The cover of the first edition of Different Leaf magazine, which was published in July 2019 by Michael Kusek.
The cover of the first edition of Different Leaf magazine, which was published in July 2019 by Michael Kusek. Credit: —SUBMITTED PHOTO

NORTHAMPTON — In 2017, when Michael Kusek began winding down the last arts and culture magazine that he published, Take Magazine, he was looking for a new project.

It was a time when voters had just recently legalized recreational marijuana in the state, and one of Kusek’s friends, a cannabis cultivator, spent an evening explaining to him the intricacies of the law and what regulators were hoping to do.
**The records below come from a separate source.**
def pvDist (R C d i j : Int) : Nat :=
  if d = 0 then (C - j).toNat else if d = 1 then (R - i).toNat
  else if d = 2 then (j + 1).toNat else (i + 1).toNat

lemma pv_sum_set_lt (l : List Nat) (n : Nat) (v : Nat) (h : n < l.length) (hv : v < l[n]) :
    (l.set n v).sum < l.sum := by
  induction l generalizing n with
  | nil => simp at h
  | cons x xs ih =>
    cases n with
    | zero => simp at hv ⊢; omega
    | succ k =>
      simp only [List.set_cons_succ, List.sum_cons]
      have := ih k (by simpa using h) (by simpa using hv)
      omega

lemma pv_count_set_lt (row : List Int) (n : Nat) (h : n < row.length) (h1 : row[n] = 1) :
    (row.set n 0).count 1 < row.count 1 := by
  induction row generalizing n with
  | nil => simp at h
  | cons x xs ih =>
    cases n with
    | zero =>
      simp only [List.getElem_cons_zero] at h1; subst h1
      simp
    | succ k =>
      simp only [List.set_cons_succ, List.count_cons]
      have := ih k (by simpa using h) (by simpa using h1)
      omega

lemma pvCountOnes_lt (m : List (List Int)) (i j : Int) (h0i : 0 ≤ i) (h0j : 0 ≤ j)
    (hc : PySem.List.pyGetD (PySem.List.pyGetD m i []) j 0 = 1) :
    pvCountOnes (PySem.List.pySetD m i (PySem.List.pySetD (PySem.List.pyGetD m i []) j 0)) <
      pvCountOnes m := by
  rw [← Int.toNat_of_nonneg h0i, ← Int.toNat_of_nonneg h0j] at hc ⊢
  rw [PySem.List.pyGetD_natCast] at hc ⊢
  rw [PySem.List.pySetD_natCast, PySem.List.pySetD_natCast]
  rw [PySem.List.pyGetD_natCast] at hc
  -- the read cell is a real in-range cell holding 1
  have hi : i.toNat < m.length := by
    by_contra hge
    have hrow : m.getD i.toNat [] = [] := List.getD_eq_default _ _ (by omega)
    rw [hrow] at hc
    simp at hc
  rw [List.getD_eq_getElem _ _ hi] at hc ⊢
  have hj : j.toNat < m[i.toNat].length := by
    by_contra hge
    rw [List.getD_eq_default _ _ (by omega)] at hc
    simp at hc
  rw [List.getD_eq_getElem _ _ hj] at hc
  unfold pvCountOnes
  rw [List.map_set]
  refine pv_sum_set_lt _ _ _ (by simpa using hi) ?_
  rw [List.getElem_map]
  exact pv_count_set_lt _ _ hj hc
-- ===== PRECONDITION & SPEC =====
def Spec_shrink_to_total_py (values : List Int) (total : Int) (out : List Int) : Prop := out = shrink_to_total_py_alt values total
instance (values : List Int) (total : Int) (out : List Int) : Decidable (Spec_shrink_to_total_py values total out) := by unfold Spec_shrink_to_total_py; infer_instance

-- ===== CLAIM (what is proved, stated in full; the proofs are below) =====
def Claim_equal_shrink_to_total_py : Prop := ∀ (values : List Int) (total : Int), Dom_shrink_to_total_py values total → Spec_shrink_to_total_py values total (shrink_to_total_py values total)

-- ===== LEMMAS AND PROOFS =====

theorem capOf_nonneg (v : Int) : 0 ≤ capOf v := by unfold capOf; split <;> omega

theorem capsOf_nonneg (vs : List Int) : ∀ c ∈ capsOf vs, 0 ≤ c := by
  intro c hc
  simp only [capsOf, List.mem_map] at hc
  rcases hc with ⟨v, _, rfl⟩
  exact capOf_nonneg v

theorem capsOf_cons (v : Int) (rest : List Int) :
    capsOf (v :: rest) = capOf v :: capsOf rest := rfl

theorem removedB_nil (r : Int) : removedB [] r = 0 := rfl

theorem removedB_cons (c : Int) (caps : List Int) (r : Int) :
    removedB (c :: caps) r = (if c < r then c else r) + removedB caps r := by
  simp [removedB]

theorem removedB_mono (caps : List Int) (r s : Int) (h : r ≤ s) :
    removedB caps r ≤ removedB caps s := by
  induction caps with
  | nil => simp [removedB_nil]
  | cons c cs ih => rw [removedB_cons, removedB_cons]; split_ifs <;> omega
-- pv_equiv track=rewrite | github.com/DYefremov/DemonEditor | app/ui/xml/dialogs.py | get_grouped_satellite_name
-- ===== SOURCE A (Python) =====
-- from itertools import groupby
--
-- def get_grouped_satellite_name(sat_names, pos):
--     """ Forms name for merged satellites. """
--
--     def name_grouper(nd):
--         if nd:
--             return nd[0]
--         return ""
--
--     name_groups = groupby(sorted(sat_names, key=name_grouper), key=name_grouper)
--     names = []
--     for s, s_names in name_groups:
--         tk = set()
--         name = s
--         for i, n_data in enumerate(s_names):
--             if i == 0:
--                 name = " ".join(n_data)
--                 tk.update(n_data)
--             else:
--                 for n in n_data:
--                     if n in tk:
--                         continue
--                     name = f"{name}/{n}"
--                     tk.add(n)
--
--         names.append(name)
--
--     return f"{pos} {' & '.join(names)}"
-- ===== SOURCE B (Python) =====
-- def get_grouped_satellite_name(sat_names, pos):
--     """ Forms name for merged satellites (declarative flatten/dedup/filter formulation). """
--
--     def key(nd):
--         return nd[0] if nd else ""
--
--     parts = []
--     for k in sorted({key(nd) for nd in sat_names}):
--         group = [nd for nd in sat_names if key(nd) == k]
--         first = group[0]
--         exclude = set(first)
--         rest = [t for nd in group[1:] for t in nd]
--         extras = [t for t in dict.fromkeys(rest) if t not in exclude]
--         parts.append("/".join([" ".join(first)] + extras))
--     return f"{pos} {' & '.join(parts)}"
-- ===== Notes on version B (the rewrite author's own statement) =====
-- stated objective: alternative
-- what changed: Replaces A's sort-then-groupby pipeline and its incremental seen-set string building by a declarative formulation: iterate sorted distinct first tokens, select each group by filtering, and form the group string as '/'.join of the space-joined first tuple plus the order-preserving dedup (dict.fromkeys) of the remaining tuples' flattened tokens filtered against the first tuple's token set.
import Mathlib
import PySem

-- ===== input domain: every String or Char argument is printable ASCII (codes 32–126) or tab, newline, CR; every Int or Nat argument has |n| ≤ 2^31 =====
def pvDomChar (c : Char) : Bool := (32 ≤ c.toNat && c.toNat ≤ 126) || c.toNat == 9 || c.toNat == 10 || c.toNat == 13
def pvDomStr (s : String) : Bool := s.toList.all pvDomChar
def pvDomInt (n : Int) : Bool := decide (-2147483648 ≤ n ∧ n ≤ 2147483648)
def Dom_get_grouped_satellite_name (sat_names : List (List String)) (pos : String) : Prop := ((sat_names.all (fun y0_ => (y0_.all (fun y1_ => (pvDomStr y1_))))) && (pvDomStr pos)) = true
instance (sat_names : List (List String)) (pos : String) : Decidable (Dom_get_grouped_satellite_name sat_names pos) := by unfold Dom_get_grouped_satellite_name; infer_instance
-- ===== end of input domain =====

-- ===== PORT A =====
-- B forms each group string declaratively (flatten + ordered dedup + filter + one join) over
-- groups selected by filtering per sorted distinct first token, instead of A's sort+groupby
-- pipeline with incremental seen-set string building; return value only, no mutation.

-- name_grouper (A's nested helper)
def pvNameGrouper (nd : List String) : String :=
  match nd with
  | [] => ""          -- 'if nd:' false
  | h :: _ => h       -- nd[0]

-- itertools.groupby with key pvNameGrouper: consecutive runs of equal keys
def pvGroupbyA : List (List String) → List (String × List (List String))
  | [] => []
  | x :: xs =>
      (pvNameGrouper x, x :: xs.takeWhile (fun y => pvNameGrouper y == pvNameGrouper x)) ::
        pvGroupbyA (xs.dropWhile (fun y => pvNameGrouper y == pvNameGrouper x))
termination_by l => l.length
decreasing_by
  simp only [List.length_cons]
  exact Nat.lt_succ_of_le (List.length_dropWhile_le _ _)

-- the body of A's 'for s, s_names in name_groups' loop: one group's name
def pvGroupNameA (s : String) (s_names : List (List String)) : String :=
  ((PySem.List.enumerate s_names 0).foldl
    (fun (st : String × PySem.Set String) p =>
      if p.1 == 0 then
        (PySem.Str.join " " p.2, PySem.Set.update PySem.Set.empty p.2)
      else
        p.2.foldl (fun (st2 : String × PySem.Set String) n =>
          if PySem.Set.contains st2.2 n then st2
          else (st2.1 ++ "/" ++ n, PySem.Set.add st2.2 n)) st)
    (s, PySem.Set.empty)).1

def get_grouped_satellite_name (sat_names : List (List String)) (pos : String) : String :=
  let name_groups := pvGroupbyA (PySem.List.sorted sat_names pvNameGrouper false)
  let names := name_groups.foldl (fun acc g => acc ++ [pvGroupNameA g.1 g.2]) []
  pos ++ " " ++ PySem.Str.join " & " names

-- ===== PORT B =====

-- key (B's nested helper)
def pvKeyB (nd : List String) : String :=
  match nd with
  | [] => ""
  | h :: _ => h

-- one group's display string: '/'.join of the space-joined first tuple and the deduped,
-- first-tuple-filtered tokens of the remaining tuples
def pvGroupNameB (group : List (List String)) : String :=
  match group with
  | [] => ""          -- unreachable: every emitted key has a nonempty group
  | first :: rest0 =>
      let exclude := PySem.Set.ofList first
      let rest := rest0.flatMap (fun nd => nd)
      let extras := (PySem.List.dedup rest).filter (fun t => ! PySem.Set.contains exclude t)
      PySem.Str.join "/" (PySem.Str.join " " first :: extras)

def get_grouped_satellite_name_alt (sat_names : List (List String)) (pos : String) : String :=
  let parts := (PySem.List.sorted (PySem.Set.ofList (sat_names.map pvKeyB)) (fun q => q) false).foldl
      (fun acc k => acc ++ [pvGroupNameB (sat_names.filter (fun nd => pvKeyB nd == k))]) []
  pos ++ " " ++ PySem.Str.join " & " parts

-- ===== PRECONDITION & SPEC =====
def Spec_get_grouped_satellite_name (sat_names : List (List String)) (pos : String) (out : String) : Prop := out = get_grouped_satellite_name_alt sat_names pos
instance (sat_names : List (List String)) (pos : String) (out : String) : Decidable (Spec_get_grouped_satellite_name sat_names pos out) := by unfold Spec_get_grouped_satellite_name; infer_instance

-- ===== CLAIM (what is proved, stated in full; the proofs are below) =====
def Claim_equal_get_grouped_satellite_name : Prop := ∀ (sat_names : List (List String)) (pos : String), Dom_get_grouped_satellite_name sat_names pos → Spec_get_grouped_satellite_name sat_names pos (get_grouped_satellite_name sat_names pos)

-- ===== LEMMAS AND PROOFS =====

-- the two nested key helpers compute the same token
lemma pv_tok_eq : pvKeyB = pvNameGrouper := by
  funext nd; cases nd <;> rfl

-- per-key bucket of xs, and the sorted distinct-key list of xs
def pvF (xs : List (List String)) (q : String) : List (List String) :=
  xs.filter (fun nd => pvNameGrouper nd == q)

def pvK (xs : List (List String)) : List String :=
  PySem.List.sorted (PySem.Set.ofList (xs.map pvNameGrouper)) (fun q => q) false

lemma pv_mem_K (xs : List (List String)) (q : String) :
    q ∈ pvK xs ↔ q ∈ xs.map pvNameGrouper := by
  unfold pvK
  rw [List.Perm.mem_iff (PySem.List.sorted_perm _ _ _)]
  exact PySem.Set.mem_ofList _ _

lemma pv_K_pairwise (xs : List (List String)) : (pvK xs).Pairwise (· < ·) :=
  PySem.List.sorted_ofList_pairwise_lt _

lemma pv_hkey (xs : List (List String)) (q : String) :
    ∀ nd ∈ pvF xs q, pvNameGrouper nd = q := by
  intro nd hnd
  have := List.of_mem_filter hnd
  simpa using this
Kusek, who is 50, realized that there was a need for older marijuana consumers to navigate the new industry.

“I saw a space there for a guide to help people negotiate it,” he said.

So, this month Kusek premiered his new magazine focused on cannabis culture — Different Leaf. In a press release announcing the new quarterly, Kusek said many people’s previous experience is buying cannabis flower in a setting where they simply had to accept what was offered.

“Interacting with and understanding the hundreds of legal products on sale in the typical dispensary can be an overwhelming experience,” he said.

Different Leaf features a wide mix of content, from a cannabis product roundup and medical information to more in-depth features. Kusek said the first edition includes a deep-dive into the topic of social justice in the cannabis industry and an exploration of a “secretive crypto-anarchist computer bulletin board for cannabis growers in Vermont who are confronting their own transition to the legal market.”

This fall, Kusek will also begin releasing a podcast series to accompany the publication, delving into topics that arise between the print issues of the magazine.

Though the first issues of Different Leaf will be Massachusetts-focused, Kusek hopes to eventually expand the project as legalization and the larger marijuana industry come to the region’s other states.

“I’d like to take it over the border to Maine or Vermont, or whatever New England state that goes next,” Kusek said.